うん、早めに言っておいた方が、シューラにとっても都合がいいかもしれない。
「これは貴様に贈る本でな、小生が知る限りの魔法についての知識が書いてある」
「……。どうしてそんなものを?」
「マタンゴ騒ぎの件でな。ソフィールからマダレム・イーゲンにはあまり近づかない方がいいと言われている。だから小生がこの地に来るのも、今年で最後にするつもりだ」
「……。だから、その本を?」
「そうだ。この本があれば小生が居なくても魔法の知識は伝えられるし、今後小生の身に何かがあっても、小生の知識だけはこの世に残せるからな」
「そう……ですか。そうですよね……」
小生は書きかけの本についての説明をシューラにする。
説明を聞いたシューラはどこか悲しそうにしているが、こればかりは仕方がないだろう。
小生は妖魔で、シューラはヒト、本来ならばこうしてこの場に一緒に居る事がおかしい二人なのだから。

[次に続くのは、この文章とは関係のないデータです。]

-- pv_equiv track=rewrite | github.com/huangzesen/xhelio-pds | src/pdsmcp/fetch.py | _match_collection
-- ===== SOURCE A (Python) =====
-- def _match_collection(urn_name: str, dir_names: list[str]) -> str | None:
--     """Match a URN collection name to an actual directory name.
--
--     Tries: exact match, then hyphen/underscore swap, then fully
--     normalized comparison (strip hyphens/underscores, case-fold).
--
--     Args:
--         urn_name: Collection name from URN.
--         dir_names: Directory names found in the bundle listing.
--
--     Returns:
--         Matched directory name, or ``None``.
--     """
--     # Exact match
--     if urn_name in dir_names:
--         return urn_name
--
--     # Swap hyphens <-> underscores
--     swapped = urn_name.replace("-", "_")
--     if swapped in dir_names:
--         return swapped
--     swapped = urn_name.replace("_", "-")
--     if swapped in dir_names:
--         return swapped
--
--     # Normalize: strip hyphens/underscores and compare
--     norm = urn_name.replace("-", "").replace("_", "").lower()
--     for d in dir_names:
--         if d.replace("-", "").replace("_", "").lower() == norm:
--             return d
--
--     return None
-- ===== SOURCE B (Python) =====
-- def _match_collection(urn_name: str, dir_names: list[str]) -> str | None:
--     """Single pass: score each directory with a tier (0 exact, 1 swap -> _,
--     2 swap -> -, 3 normalized) and keep the best, first-seen-wins per tier."""
--     swap1 = urn_name.replace("-", "_")
--     swap2 = urn_name.replace("_", "-")
--     norm = urn_name.replace("-", "").replace("_", "").lower()
--     best_level = 4
--     best_result = None
--     for d in dir_names:
--         if d == urn_name:
--             level, res = 0, urn_name
--         elif d == swap1:
--             level, res = 1, swap1
--         elif d == swap2:
--             level, res = 2, swap2
--         elif d.replace("-", "").replace("_", "").lower() == norm:
--             level, res = 3, d
--         else:
--             continue
--         if level < best_level:
--             best_level, best_result = level, res
--     return best_result
-- ===== Notes on version B (the rewrite author's own statement) =====
-- stated objective: alternative
-- what changed: Replaces A's four separate passes over dir_names (three membership scans plus a final normalized-comparison loop) with a single pass that scores each directory with a match tier and keeps the strictly best tier seen, first occurrence winning within a tier.
import Mathlib
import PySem

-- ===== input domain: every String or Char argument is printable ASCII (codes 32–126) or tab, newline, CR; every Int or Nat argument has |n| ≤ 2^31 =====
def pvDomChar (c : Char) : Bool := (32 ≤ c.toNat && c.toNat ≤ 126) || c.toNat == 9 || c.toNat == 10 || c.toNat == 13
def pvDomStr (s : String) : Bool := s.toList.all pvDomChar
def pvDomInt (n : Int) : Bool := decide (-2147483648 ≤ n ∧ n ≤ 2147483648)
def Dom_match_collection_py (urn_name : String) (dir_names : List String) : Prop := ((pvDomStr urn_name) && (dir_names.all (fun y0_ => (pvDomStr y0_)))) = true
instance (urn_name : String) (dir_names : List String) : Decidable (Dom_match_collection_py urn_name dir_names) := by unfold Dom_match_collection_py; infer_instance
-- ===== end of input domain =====

-- B does one pass over dir_names scoring each directory with a match tier instead of A's four passes; same return value everywhere.

-- ===== PORT A =====
-- s.replace("-","").replace("_","").lower()  (shared normalization expression of both Pythons)
def mcNorm (s : String) : String :=
  PySem.Str.lower (PySem.Str.replace (PySem.Str.replace s "-" "") "_" "")

-- A's final for-loop: first d whose normalization equals norm
def mcNormLoop (norm : String) : List String → Option String
  | [] => none
  | d :: rest => if mcNorm d == norm then some d else mcNormLoop norm rest

def match_collection_py (urn_name : String) (dir_names : List String) : Option String :=
  if dir_names.contains urn_name then some urn_name
  else
    let swapped1 := PySem.Str.replace urn_name "-" "_"
    if dir_names.contains swapped1 then some swapped1
    else
      let swapped2 := PySem.Str.replace urn_name "_" "-"
      if dir_names.contains swapped2 then some swapped2
      else
        mcNormLoop (mcNorm urn_name) dir_names

-- ===== PORT B =====
-- B's single pass: best_level / best_result accumulator, strictly-smaller level wins
def mcLoop (exact sw1 sw2 norm : String) :
    List String → Nat → Option String → Option String
  | [], _, bestResult => bestResult
  | d :: rest, bestLevel, bestResult =>
    let lr : Option (Nat × String) :=
      if d == exact then some (0, exact)
      else if d == sw1 then some (1, sw1)
      else if d == sw2 then some (2, sw2)
      else if mcNorm d == norm then some (3, d)
      else none
    match lr with
    | none => mcLoop exact sw1 sw2 norm rest bestLevel bestResult
    | some (l, r) =>
      if l < bestLevel then mcLoop exact sw1 sw2 norm rest l (some r)
      else mcLoop exact sw1 sw2 norm rest bestLevel bestResult

def match_collection_py_alt (urn_name : String) (dir_names : List String) : Option String :=
  let swap1 := PySem.Str.replace urn_name "-" "_"
  let swap2 := PySem.Str.replace urn_name "_" "-"
  let norm := mcNorm urn_name
  mcLoop urn_name swap1 swap2 norm dir_names 4 none

-- ===== PRECONDITION & SPEC =====
def Spec_match_collection_py (urn_name : String) (dir_names : List String) (out : Option String) : Prop := out = match_collection_py_alt urn_name dir_names
instance (urn_name : String) (dir_names : List String) (out : Option String) : Decidable (Spec_match_collection_py urn_name dir_names out) := by unfold Spec_match_collection_py; infer_instance

-- ===== CLAIM (what is proved, stated in full; the proofs are below) =====
def Claim_equal_match_collection_py : Prop := ∀ (urn_name : String) (dir_names : List String), Dom_match_collection_py urn_name dir_names → Spec_match_collection_py urn_name dir_names (match_collection_py urn_name dir_names)

-- ===== LEMMAS AND PROOFS =====

-- characterization of B's loop for an arbitrary accumulator
theorem mcLoop_eq (exact sw1 sw2 norm : String) (dirs : List String)
    (bl : Nat) (br : Option String) :
    mcLoop exact sw1 sw2 norm dirs bl br =
      if 0 < bl ∧ exact ∈ dirs then some exact
      else if 1 < bl ∧ sw1 ∈ dirs then some sw1
      else if 2 < bl ∧ sw2 ∈ dirs then some sw2
      else if 3 < bl ∧ (mcNormLoop norm dirs).isSome then mcNormLoop norm dirs
      else br := by
  induction dirs generalizing bl br with
  | nil => simp [mcLoop, mcNormLoop]
  | cons d rest ih =>
    by_cases h0 : d = exact
    · subst h0
      rcases Nat.eq_zero_or_pos bl with h | h
      · subst h; simp [mcLoop, ih]
      · simp [mcLoop, h, ih, List.mem_cons]
    · by_cases h1 : d = sw1
      · subst h1
        by_cases hb : 1 < bl
        · simp [mcLoop, h0, hb, ih, List.mem_cons, Ne.symm h0, (show 0 < bl by omega)]
        · have hbl : bl = 0 ∨ bl = 1 := by omega
          rcases hbl with h | h <;> subst h <;>
            simp [mcLoop, h0, ih, List.mem_cons, Ne.symm h0]
      · by_cases h2 : d = sw2
        · subst h2
          by_cases hb : 2 < bl
          · simp [mcLoop, h0, h1, hb, ih, List.mem_cons, Ne.symm h0, Ne.symm h1,
              (show 0 < bl by omega), (show 1 < bl by omega)]
          · have hbl : bl = 0 ∨ bl = 1 ∨ bl = 2 := by omega
            rcases hbl with h | h | h <;> subst h <;>
              simp [mcLoop, h0, h1, ih, List.mem_cons, Ne.symm h0, Ne.symm h1]
        · by_cases h3 : mcNorm d = norm
          · by_cases hb : 3 < bl
            · simp [mcLoop, h0, h1, h2, h3, hb, ih, List.mem_cons, mcNormLoop,
                Ne.symm h0, Ne.symm h1, Ne.symm h2,
                (show 0 < bl by omega), (show 1 < bl by omega), (show 2 < bl by omega)]
            · simp [mcLoop, h0, h1, h2, h3, hb, ih, List.mem_cons, mcNormLoop,
                Ne.symm h0, Ne.symm h1, Ne.symm h2]
          · simp [mcLoop, h0, h1, h2, h3, ih, List.mem_cons, mcNormLoop,
              Ne.symm h0, Ne.symm h1, Ne.symm h2]

-- ===== VERDICT (by name: the statement is the Claim_ definition above) =====
theorem match_collection_py_spec : Claim_equal_match_collection_py := by
  intro urn_name dir_names _
  unfold Spec_match_collection_py match_collection_py match_collection_py_alt
  rw [mcLoop_eq]
  norm_num
  split_ifs with h1 h2 h3 h4 <;> try rfl
  exact Option.not_isSome_iff_eq_none.mp h4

そしてそれ以上に、シューラと違って小生は何時死んでもおかしくない身でもある。
「シューラ。小生はお前の事を信頼している。だからこそ、お前に小生の知識を記した本を渡す。それは分かっているな」
「……。はい。分かっています。仮にこれから師匠に会えなくても、私は師匠から授かった全てを大切にしたいと思います」
だから小生はこの本を書くことに決めた。
妖魔に教えを乞うような馬鹿弟子が道を違えたりしないようにするべく。